Poha is a healthy breakfast which is staple across the states of Maharashtra and Madhya Pradesh.
It was ruled by Holkar dynasty hence has similar cuisine.Generally Indori version is steamed while the Mumbai/Pune one with lot of onions,potatoes and peanuts.You can also add some veggies after washing these rice flakes in a strainer.You can see many versions like Kanda poha,Batata poha and Indori poha.These days oats poha is also common where we replace rice flakes with oats.
Benefits of Poha
It is a healthy vegan gluten-free kid friendly breakfast.Cooks in a jiffy hence works great for a quick breakfast.Bachelors can cook it too.It is simple and much healthier than eating junk outside.
Significance of Kande Pohe
The significance of Poha can be seen in Maharashtra.It is served as snack when the families of the to be bride and groom meet to confirm wedding relations.You may also remember the famous Marathi Sanai Choughade. Well, we do not have to wait to get married to enjoy this humble dish.
Most college, office canteens as well as hostel mess serve it at least once a week,either as breakfast or snack.
You can also gulp it down with tea or coffee and even have it with yogurt if not eating it vegan.
Here is a recipe of Shahi Pohe, where we have added a lot of veggies to the basic recipe.
Have a look at the video and enjoy eating it with a tall glass of masala chai.

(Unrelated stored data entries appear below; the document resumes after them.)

theorem E'_congr_of_length {k i k' i' : Nat} (hi : i ≤ k + 1) (hi' : i' ≤ k' + 1)
    (hlen : (E' k i).length = (E' k' i').length) : E' k i = E' k' i' := by
  have e1 := E'_eq_take k i hi
  have e2 := E'_eq_take k' i' hi'
  have l1 : (E' k i).length = (rowsUpTo k).length + i := E'_length k i
  have l2 : (E' k' i').length = (rowsUpTo k').length + i' := E'_length k' i'
  have hb1 : (rowsUpTo k).length + i ≤ (rowsUpTo (k + 1)).length := by
    rw [rowsUpTo_length_succ]; omega
  have hb2 : (rowsUpTo k').length + i' ≤ (rowsUpTo (k' + 1)).length := by
    rw [rowsUpTo_length_succ]; omega
  rw [e1, e2, ← l1, ← l2, hlen]
  exact take_rowsUpTo_congr (by omega) (by omega)

theorem boustro2_spec' (n : Int) : boustro2 n = boustro2_alt n := by
  by_cases hn : n ≤ 1
  · have hm : (n - 1).toNat = 0 := by omega
    simp [boustro2, boustro2_alt, hm, loopA, outerB]
  · rw [not_le] at hn
    have hm : ((n - 1).toNat : Int) = n - 1 := Int.toNat_of_nonneg (by omega)
    have hV0 : (PySem.Dict.ofList [(((0 : Int), (0 : Int)), (1 : Int))]).items = E' 0 1 := by
      decide
    obtain ⟨K1, I1, hI1, hA, hlenA⟩ :=
      loopA_inv (n - 1).toNat 0 0 (PySem.Dict.ofList [(((0 : Int), (0 : Int)), (1 : Int))])
        le_rfl hV0
    have hst : (xc 0 0, ((0 : Nat) : Int), sgn 0) = ((0 : Int), (0 : Int), (1 : Int)) := by
      norm_num [xc, sgn]
    rw [hst] at hA
    have hV1 : (PySem.Dict.ofList [(((0 : Int), (0 : Int)), (1 : Int))]).items = rowsUpTo 1 := by
      decide
    obtain ⟨K2, J2, hJ2, hB, hlenB⟩ :=
      outerB_inv n (n - 1).toNat 0 (PySem.Dict.ofList [(((0 : Int), (0 : Int)), (1 : Int))])
        hV1 (by norm_num [rowsUpTo]; omega) (by norm_num [rowsUpTo]; omega)
    simp only [Nat.cast_zero, show ((rowsUpTo 1).length : Int) = 1 from by norm_num [rowsUpTo],
      show rowVals 0 = [1] from rfl] at hB
    have hlen : (E' K1 (I1 + 1)).length = (E' K2 J2).length := by
      rw [E'_length, E'_length]
      have h0 : (rowsUpTo 0).length = 0 := rfl
      have hBlen := hlenB
      rw [E'_length] at hBlen
      push_cast at hBlen
      omega
    have hEq : E' K1 (I1 + 1) = E' K2 J2 := E'_congr_of_length (by omega) hJ2 hlen
    show ((loopA (n - 1).toNat (0, 0, 1) _).items).map _ = ((outerB n (n - 1).toNat 0 1 [1] _).items).map _
    rw [hA, hB, hEq]

-- ===== VERDICT (by name: the statement is the Claim_ definition above) =====
theorem boustro2_spec : Claim_equal_boustro2 := by
  intro n _
  exact boustro2_spec' n
-- pv_equiv track=rewrite | github.com/Shumaq-shoaib/APEX | static_analysis/src/v6_refactor/helpers.py | _scope_match
-- ===== SOURCE A (Python) =====
-- from typing import Dict, Any, List, Set, Iterable, Tuple, Optional
--
-- def _scope_match(required: Set[str], available_scopes: Set[str], resource: str) -> bool:
--     # loose match: "{resource}:{write}" or wildcards like "admin:*" or "*:write"
--     a = {s.lower() for s in available_scopes}
--     if not required:
--         return True
--     for need in required:
--         if need == "admin" and any(s.startswith("admin") for s in a):
--             continue
--         if need in {"write","delete"}:
--             if any(s.endswith(":write") or s.endswith(":delete") for s in a):
--                 continue
--             if any(s.startswith(f"{resource}:") and (s.endswith(":write") or s.endswith(":delete")) for s in a):
--                 continue
--             return False
--     return True
-- ===== SOURCE B (Python) =====
-- def _scope_match(required, available_scopes, resource):
--     # Index the available scopes by the segment after their last ':' (lowercased),
--     # decide availability by set membership, then scan required with early return.
--     suffixes = set()
--     for s in available_scopes:
--         _head, sep, tail = s.lower().rpartition(":")
--         if sep:
--             suffixes.add(tail)
--     if "write" in suffixes or "delete" in suffixes:
--         return True
--     for need in required:
--         if need in ("write", "delete"):
--             return False
--     return True
-- ===== Notes on version B (the rewrite author's own statement) =====
-- stated objective: alternative
-- what changed: B builds a suffix index once (the set of segments after each available scope's last ':', via rpartition) and decides availability by set membership of 'write'/'delete', then scans required with an early return, instead of A's per-need loop that rescans the available set with startswith/endswith branches.
import Mathlib
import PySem

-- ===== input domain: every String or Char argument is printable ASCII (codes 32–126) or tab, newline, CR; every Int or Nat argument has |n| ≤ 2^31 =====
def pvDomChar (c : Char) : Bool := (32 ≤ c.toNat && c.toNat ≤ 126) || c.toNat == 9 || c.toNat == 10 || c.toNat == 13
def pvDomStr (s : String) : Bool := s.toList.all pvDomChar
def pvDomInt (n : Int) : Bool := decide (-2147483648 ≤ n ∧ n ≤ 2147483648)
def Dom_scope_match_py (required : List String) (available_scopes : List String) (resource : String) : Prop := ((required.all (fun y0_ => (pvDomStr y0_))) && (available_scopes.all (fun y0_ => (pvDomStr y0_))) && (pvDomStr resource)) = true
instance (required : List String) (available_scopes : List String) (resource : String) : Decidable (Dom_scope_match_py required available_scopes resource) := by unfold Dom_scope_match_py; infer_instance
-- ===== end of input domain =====

-- B builds a one-pass suffix index (set of segments after the last ':') of the available
-- scopes and decides by set membership, instead of A's per-need loop with nested scans;
-- objective: alternative (same cost, different data structure and traversal).

-- ===== PORT A =====
-- the for-loop over `required` (return False exits the loop with False, falling off the end gives True)
def scopeMatchLoop (needs : List String) (a : List String) (resource : String) : Bool :=
  match needs with
  | [] => true
  | need :: rest =>
    if need == "admin" && a.any (fun s => PySem.Str.startswith s "admin") then
      scopeMatchLoop rest a resource
    else if need == "write" || need == "delete" then
      if a.any (fun s => PySem.Str.endswith s ":write" || PySem.Str.endswith s ":delete") then
        scopeMatchLoop rest a resource
      else if a.any (fun s => PySem.Str.startswith s (resource ++ ":") &&
                       (PySem.Str.endswith s ":write" || PySem.Str.endswith s ":delete")) then
        scopeMatchLoop rest a resource
      else
        false
    else
      scopeMatchLoop rest a resource

def scope_match_py (required : List String) (available_scopes : List String) (resource : String) : Bool :=
  let a := PySem.Set.ofList (available_scopes.map PySem.Str.lower)
  if required.isEmpty then true
  else scopeMatchLoop required a resource

-- ===== PORT B =====
-- hand port of str.rpartition(":") restricted to what B uses: `some tail` when the
-- separator occurs (tail = segment after the LAST ':'), `none` when it does not; exact.
def rpartTail? (cs : List Char) : Option (List Char) :=
  if ':' ∈ cs then some ((cs.reverse.takeWhile (fun c => c ≠ ':')).reverse) else none

-- B's first loop: the suffix index of the available scopes
def suffixIndex (scopes : List String) : PySem.Set (List Char) :=
  scopes.foldl (fun acc s =>
    match rpartTail? (PySem.Chars.lower s.toList) with
    | some tail => PySem.Set.add acc tail
    | none => acc) PySem.Set.empty

-- B's second loop over `required` (early `return False`)
def reqLoop (needs : List String) : Bool :=
  match needs with
  | [] => true
  | need :: rest => if need == "write" || need == "delete" then false else reqLoop rest

def scope_match_py_alt (required : List String) (available_scopes : List String) (resource : String) : Bool :=
  let suffixes := suffixIndex available_scopes
  if PySem.Set.contains suffixes "write".toList || PySem.Set.contains suffixes "delete".toList then
    true
  else
    reqLoop required

-- ===== PRECONDITION & SPEC =====
def Spec_scope_match_py (required : List String) (available_scopes : List String) (resource : String) (out : Bool) : Prop := out = scope_match_py_alt required available_scopes resource
instance (required : List String) (available_scopes : List String) (resource : String) (out : Bool) : Decidable (Spec_scope_match_py required available_scopes resource out) := by unfold Spec_scope_match_py; infer_instance

-- ===== CLAIM (what is proved, stated in full; the proofs are below) =====
def Claim_equal_scope_match_py : Prop := ∀ (required : List String) (available_scopes : List String) (resource : String), Dom_scope_match_py required available_scopes resource → Spec_scope_match_py required available_scopes resource (scope_match_py required available_scopes resource)

-- ===== LEMMAS AND PROOFS =====

-- the resource-prefixed `any` is subsumed by the plain endswith `any`
theorem any_and_subsumed {α : Type} (a : List α) (p g : α → Bool)
    (h : a.any g = false) : a.any (fun s => p s && g s) = false := by
  rw [List.any_eq_false] at h ⊢
  intro s hs
  simp [h s hs]

-- characterisation of A's loop: it fails iff some need is write/delete and no scope ends in :write/:delete
theorem scopeMatchLoop_eq (needs : List String) (a : List String) (resource : String) :
    scopeMatchLoop needs a resource =
      (!needs.any (fun n => n == "write" || n == "delete") ||
        a.any (fun s => PySem.Str.endswith s ":write" || PySem.Str.endswith s ":delete")) := by
  induction needs with
  | nil => simp [scopeMatchLoop]
  | cons need rest ih =>
    simp only [scopeMatchLoop]
    by_cases h1 : (need == "admin" && a.any (fun s => PySem.Str.startswith s "admin")) = true
    · have hadmin : need = "admin" := by
        have := (Bool.and_eq_true _ _).mp h1
        exact eq_of_beq this.1
      rw [if_pos h1, ih]
      simp [hadmin]
    · rw [if_neg h1]
      by_cases h2 : (need == "write" || need == "delete") = true
      · by_cases h3 : (a.any (fun s => PySem.Str.endswith s ":write" || PySem.Str.endswith s ":delete")) = true
        · rw [if_pos h2, if_pos h3, ih, h3]
          simp
        · have h3' : (a.any (fun s => PySem.Str.endswith s ":write" || PySem.Str.endswith s ":delete")) = false :=
            Bool.eq_false_iff.mpr h3
          have h4 := any_and_subsumed a
            (fun s => PySem.Str.startswith s (resource ++ ":"))
            (fun s => PySem.Str.endswith s ":write" || PySem.Str.endswith s ":delete") h3'
          rw [if_pos h2, if_neg h3, if_neg (Bool.eq_false_iff.mp h4), h3']
          simp [List.any_cons, h2]
      · have h2' : (need == "write" || need == "delete") = false := Bool.eq_false_iff.mpr h2
        rw [if_neg h2, ih]
        simp [List.any_cons, h2']

-- B's required-loop computes the negation of A's "some need is write/delete"
theorem reqLoop_eq (needs : List String) :
    reqLoop needs = !needs.any (fun n => n == "write" || n == "delete") := by
  induction needs with
  | nil => simp [reqLoop]
  | cons need rest ih =>
    simp only [reqLoop, List.any_cons]
    by_cases h : (need == "write" || need == "delete") = true
    · simp [h]
    · simp [Bool.eq_false_iff.mpr h, ih]

-- `any` over set(...) of the lowered list equals `any` over the lowered elements directly
theorem any_ofList_lower (xs : List String) (p : String → Bool) :
    (PySem.Set.ofList (xs.map PySem.Str.lower)).any p = xs.any (fun s => p (PySem.Str.lower s)) := by
  have : (PySem.Set.ofList (xs.map PySem.Str.lower)).any p = (xs.map PySem.Str.lower).any p := by
    by_cases h : (xs.map PySem.Str.lower).any p = true
    · rw [h]
      rw [List.any_eq_true] at h ⊢
      obtain ⟨x, hx, hp⟩ := h
      exact ⟨x, (PySem.Set.mem_ofList _ _).mpr hx, hp⟩
    · have h' := Bool.eq_false_iff.mpr h
      rw [h']
      rw [List.any_eq_false] at h' ⊢
      intro x hx
      exact h' x ((PySem.Set.mem_ofList _ _).mp hx)
  rw [this, List.any_map]
  rfl

-- rpartition tail is `some w` (for ':'-free w) exactly when the string ends with ':' ++ w
theorem rpartTail?_eq_some_iff (cs w : List Char) (hw : ':' ∉ w) :
    rpartTail? cs = some w ↔ PySem.Chars.endswith cs (':' :: w) = true := by
  rw [PySem.Chars.endswith_iff]
  unfold rpartTail?
  constructor
  · intro h
    by_cases hc : ':' ∈ cs
    · rw [if_pos hc, Option.some_inj] at h
      have hdne : cs.reverse.dropWhile (fun c => c ≠ ':') ≠ [] := by
        intro hnil
        have hmem : ':' ∈ cs.reverse := List.mem_reverse.mpr hc
        rw [← List.takeWhile_append_dropWhile (p := fun c => c ≠ ':') (l := cs.reverse), hnil,
          List.append_nil] at hmem
        have := List.mem_takeWhile_imp hmem
        simp at this
      obtain ⟨d, ds, hds⟩ := List.exists_cons_of_ne_nil hdne
      have hd : d = ':' := by
        have hp := List.head_dropWhile_not (fun c => decide (c ≠ ':')) hdne
        rw [show (cs.reverse.dropWhile (fun c => decide (c ≠ ':'))).head hdne = d from by
          simp only [hds, List.head_cons]] at hp
        simpa using hp
      refine ⟨ds.reverse, ?_⟩
      have hrev : cs.reverse = cs.reverse.takeWhile (fun c => c ≠ ':') ++ (':' :: ds) := by
        conv_lhs => rw [← List.takeWhile_append_dropWhile (p := fun c => c ≠ ':') (l := cs.reverse)]
        rw [hds, hd]
      rw [← h]
      simpa using (congrArg List.reverse hrev).symm
    · rw [if_neg hc] at h
      exact absurd h (by simp)
  · rintro ⟨pre, hpre⟩
    have hc : ':' ∈ cs := by rw [← hpre]; simp
    rw [if_pos hc, Option.some_inj]
    have hrev : cs.reverse = w.reverse ++ ':' :: pre.reverse := by
      rw [← hpre]; simp
    rw [hrev, List.takeWhile_append_of_pos (by
      intro c hcw
      have : c ∈ w := List.mem_reverse.mp hcw
      simp only [ne_eq, decide_eq_true_eq]
      intro he; exact hw (he ▸ this))]
    simp

-- B's first loop builds exactly set( filterMap of the rpartition tails )
theorem suffixIndex_foldl (l : List String) (acc : PySem.Set (List Char)) :
    l.foldl (fun acc s =>
      match rpartTail? (PySem.Chars.lower s.toList) with
      | some tail => PySem.Set.add acc tail
      | none => acc) acc =
    (l.filterMap (fun s => rpartTail? (PySem.Chars.lower s.toList))).foldl PySem.Set.add acc := by
  induction l generalizing acc with
  | nil => rfl
  | cons s rest ih =>
    simp only [List.foldl_cons, List.filterMap_cons]
    cases h : rpartTail? (PySem.Chars.lower s.toList) with
    | none => simp [ih]
    | some t => simp [ih]

theorem suffixIndex_eq (scopes : List String) :
    suffixIndex scopes =
      PySem.Set.ofList (scopes.filterMap (fun s => rpartTail? (PySem.Chars.lower s.toList))) := by
  rw [PySem.Set.ofList_eq_foldl]
  exact suffixIndex_foldl scopes PySem.Set.empty

-- membership in the suffix index
theorem contains_suffixIndex (scopes : List String) (w : List Char) :
    PySem.Set.contains (suffixIndex scopes) w =
      scopes.any (fun s => rpartTail? (PySem.Chars.lower s.toList) == some w) := by
  rw [suffixIndex_eq, Bool.eq_iff_iff]
  simp [PySem.Set.contains, PySem.Set.mem_ofList, List.mem_filterMap, List.any_eq_true]

-- boolean form of the rpartition/endswith correspondence, at B's two literals
theorem rpartTail?_beq_write (cs : List Char) :
    (rpartTail? cs == some ("write".toList)) = PySem.Chars.endswith cs (":write".toList) := by
  rw [Bool.eq_iff_iff, beq_iff_eq]
  exact rpartTail?_eq_some_iff cs "write".toList (by decide)

theorem rpartTail?_beq_delete (cs : List Char) :
    (rpartTail? cs == some ("delete".toList)) = PySem.Chars.endswith cs (":delete".toList) := by
  rw [Bool.eq_iff_iff, beq_iff_eq]
  exact rpartTail?_eq_some_iff cs "delete".toList (by decide)

-- `any` distributes over a pointwise `||`
theorem any_orB {α : Type} (l : List α) (p q : α → Bool) :
    l.any (fun x => p x || q x) = (l.any p || l.any q) := by
  rw [Bool.eq_iff_iff]
  simp only [List.any_eq_true, Bool.or_eq_true]
  constructor
  · rintro ⟨x, hx, hpq⟩
    rcases hpq with hp | hq
    · exact Or.inl ⟨x, hx, hp⟩
    · exact Or.inr ⟨x, hx, hq⟩
  · rintro (⟨x, hx, hp⟩ | ⟨x, hx, hq⟩)
    · exact ⟨x, hx, Or.inl hp⟩
    · exact ⟨x, hx, Or.inr hq⟩

-- ===== VERDICT (by name: the statement is the Claim_ definition above) =====
theorem scope_match_py_spec : Claim_equal_scope_match_py := by
  intro required available_scopes resource _
  unfold Spec_scope_match_py scope_match_py scope_match_py_alt
  simp only [scopeMatchLoop_eq, any_ofList_lower, reqLoop_eq, contains_suffixIndex,
    rpartTail?_beq_write, rpartTail?_beq_delete, PySem.Str.endswith_eq, PySem.Str.toList_lower]
  rw [← any_orB]
  rcases required with _ | ⟨r, rs⟩
  · simp
  · simp only [List.isEmpty_cons, Bool.false_eq_true, if_false]
    cases h : available_scopes.any (fun s =>
        PySem.Chars.endswith (PySem.Chars.lower s.toList) ":write".toList ||
        PySem.Chars.endswith (PySem.Chars.lower s.toList) ":delete".toList) <;> simp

Click on the link below to watch the video of Shahi Poha
Scroll below to read the recipe of Poha
- 2 tbsp oil
- Few curry leaves
- 1 tsp mustard seeds or rai
- 2 small onions diced
- 1 cup Poha or thick rice flakes washed in a colander
- 1/4 cup green peas (optional)
- 1 medium tomato diced
- 1/4 cup pomegranate (optional)
- 1 potato diced
- 1/4 cup roasted or fried groundnuts (optional)
- 1 tsp turmeric
- 1-1/2 tsp red chilly powder
- Salt as per your taste
- Heat 2 tbsp oil in a wok
- Add curry leaves,mustard seeds.
- Now,add potatoes and salt.
- Let it cook till they become soft.
- Saute onions and toast them till they become slightly pinkish.
- Add tomato and cook till they are soft.
- Add rice flakes,turmeric and red chilly powder.
- Now,add peas and pomegranate and some drops of water.
- Cover with lid,so that it becomes bit moist.
- Mix well.
- Let it cook for 5-7 mins.
- Serve hot with dash of lemon,sev and coriander for garnish.
- Lemon,peas,groundnuts,sev,mixture-You may add or leave out some of these ingredients as per your taste.
- You may also add green chopped chilli and spoonful of sugar optionally.
- If you want a more healthier option, you may add grated carrots with potatoes.